§ **Action item**: Produce a copy of every line in the records that holds the string "matching".

[[ Input records open ]]

-- pv_equiv track=rewrite | github.com/snehra0224/statistical_ema | makesets.py | setSize2teCV
-- ===== SOURCE A (Python) =====
-- SETSIZE=460
--
-- def setSize2teCV(partition):
-- 	teNumbers = []
-- 	for i in range(0, SETSIZE):
-- 		teNumbers.append(0)
-- 	i = 0
-- 	for j in range(1, SETSIZE+1):
-- 		if(j%5==partition):
-- 			teNumbers[i] = j
-- 			i+=1
-- 	return teNumbers
-- ===== SOURCE B (Python) =====
-- SETSIZE = 460
--
-- def setSize2teCV(partition):
--     if partition == 0:
--         nums = list(range(5, SETSIZE + 1, 5))
--     elif partition in (1, 2, 3, 4):
--         nums = list(range(partition, SETSIZE + 1, 5))
--     else:
--         nums = []
--     return nums + [0] * (SETSIZE - len(nums))
-- ===== Notes on version B (the rewrite author's own statement) =====
-- stated objective: idiomatic
-- what changed: B emits the matching multiples directly as an arithmetic progression (range with step 5) and pads with zeros, instead of allocating a zero list of size SETSIZE and scanning every integer with a modulo test.
import Mathlib
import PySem

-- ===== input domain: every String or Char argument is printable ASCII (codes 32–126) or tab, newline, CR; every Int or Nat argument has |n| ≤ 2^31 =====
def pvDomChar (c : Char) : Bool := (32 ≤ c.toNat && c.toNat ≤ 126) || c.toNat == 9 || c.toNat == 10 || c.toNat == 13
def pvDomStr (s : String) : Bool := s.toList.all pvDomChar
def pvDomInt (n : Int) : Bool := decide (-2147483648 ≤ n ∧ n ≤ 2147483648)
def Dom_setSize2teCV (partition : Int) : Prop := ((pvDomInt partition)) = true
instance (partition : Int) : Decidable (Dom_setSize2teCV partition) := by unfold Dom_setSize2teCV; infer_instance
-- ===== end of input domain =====

-- B builds the matching numbers directly as an arithmetic progression (step 5) and pads with
-- zeros, instead of A's allocate-460-zeros-then-scan-all-460-integers-with-a-modulo-test.

-- ===== PORT A =====
-- one step of A's second loop: state (teNumbers, i); teNumbers[i] = j uses List.set with i.toNat
-- (i is only ever 0 ≤ i ≤ number of matches < 460, so this is exact for Python's in-range assignment)
def stepA (partition : Int) (st : List Int × Int) (j : Int) : List Int × Int :=
  if PySem.Int.mod j 5 == partition then (st.1.set st.2.toNat j, st.2 + 1) else st

def setSize2teCV (partition : Int) : List Int :=
  ((PySem.List.pyRange 1 461 1).foldl (stepA partition)
    ((PySem.List.pyRange 0 460 1).foldl (fun acc _ => acc ++ [0]) [], 0)).1

-- ===== PORT B =====
def setSize2teCV_alt (partition : Int) : List Int :=
  let nums : List Int :=
    if partition == 0 then PySem.List.pyRange 5 461 5
    else if partition == 1 || partition == 2 || partition == 3 || partition == 4 then
      PySem.List.pyRange partition 461 5
    else []
  nums ++ List.replicate (460 - nums.length) 0

-- ===== PRECONDITION & SPEC =====
def Spec_setSize2teCV (partition : Int) (out : List Int) : Prop := out = setSize2teCV_alt partition
instance (partition : Int) (out : List Int) : Decidable (Spec_setSize2teCV partition out) := by unfold Spec_setSize2teCV; infer_instance

-- ===== CLAIM (what is proved, stated in full; the proofs are below) =====
def Claim_equal_setSize2teCV : Prop := ∀ (partition : Int), Dom_setSize2teCV partition → Spec_setSize2teCV partition (setSize2teCV partition)

-- ===== LEMMAS AND PROOFS =====
set_option maxRecDepth 4000

-- if the modulo test never fires, A's second loop leaves its state untouched
theorem foldl_stepA_id (p : Int) (l : List Int) (st : List Int × Int)
    (h : ∀ j ∈ l, PySem.Int.mod j 5 ≠ p) : l.foldl (stepA p) st = st := by
  induction l generalizing st with
  | nil => rfl
  | cons x xs ih =>
    have hx : (PySem.Int.mod x 5 == p) = false := by
      simpa using h x List.mem_cons_self
    simp only [List.foldl_cons, stepA, hx, Bool.false_eq_true, if_false]
    exact ih st (fun j hj => h j (List.mem_cons_of_mem _ hj))

theorem mod5_bounds (j : Int) : 0 ≤ PySem.Int.mod j 5 ∧ PySem.Int.mod j 5 < 5 := by
  rw [PySem.Int.mod_eq_emod_of_pos (by norm_num)]
  exact ⟨Int.emod_nonneg j (by norm_num), Int.emod_lt_of_pos j (by norm_num)⟩

theorem outside_case (p : Int) (hp : p < 0 ∨ 5 ≤ p) :
    setSize2teCV p = setSize2teCV_alt p := by
  unfold setSize2teCV
  rw [foldl_stepA_id p _ _ (fun j _ => by
    have := mod5_bounds j; omega)]
  have hb : setSize2teCV_alt p = List.replicate 460 0 := by
    unfold setSize2teCV_alt
    have h0 : (p == 0) = false := by simp; omega
    have h1 : (p == 1 || p == 2 || p == 3 || p == 4) = false := by simp; omega
    simp [h0, h1]
  rw [hb]
  decide

-- ===== VERDICT (by name: the statement is the Claim_ definition above) =====
theorem setSize2teCV_spec : Claim_equal_setSize2teCV := by
  intro p _
  unfold Spec_setSize2teCV
  rcases lt_or_ge p 0 with h | h
  · exact outside_case p (Or.inl h)
  rcases lt_or_ge p 5 with h5 | h5
  · interval_cases p <;> decide
  · exact outside_case p (Or.inr h5)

[[ Input records closed ]]

§ **Exercise answer**:
-- what changed: B emits the matching multiples directly as an arithmetic progression (range with step 5) and pads with zeros, instead of allocating a zero list of size SETSIZE and scanning every integer with a modulo test.
-- B builds the matching numbers directly as an arithmetic progression (step 5) and pads with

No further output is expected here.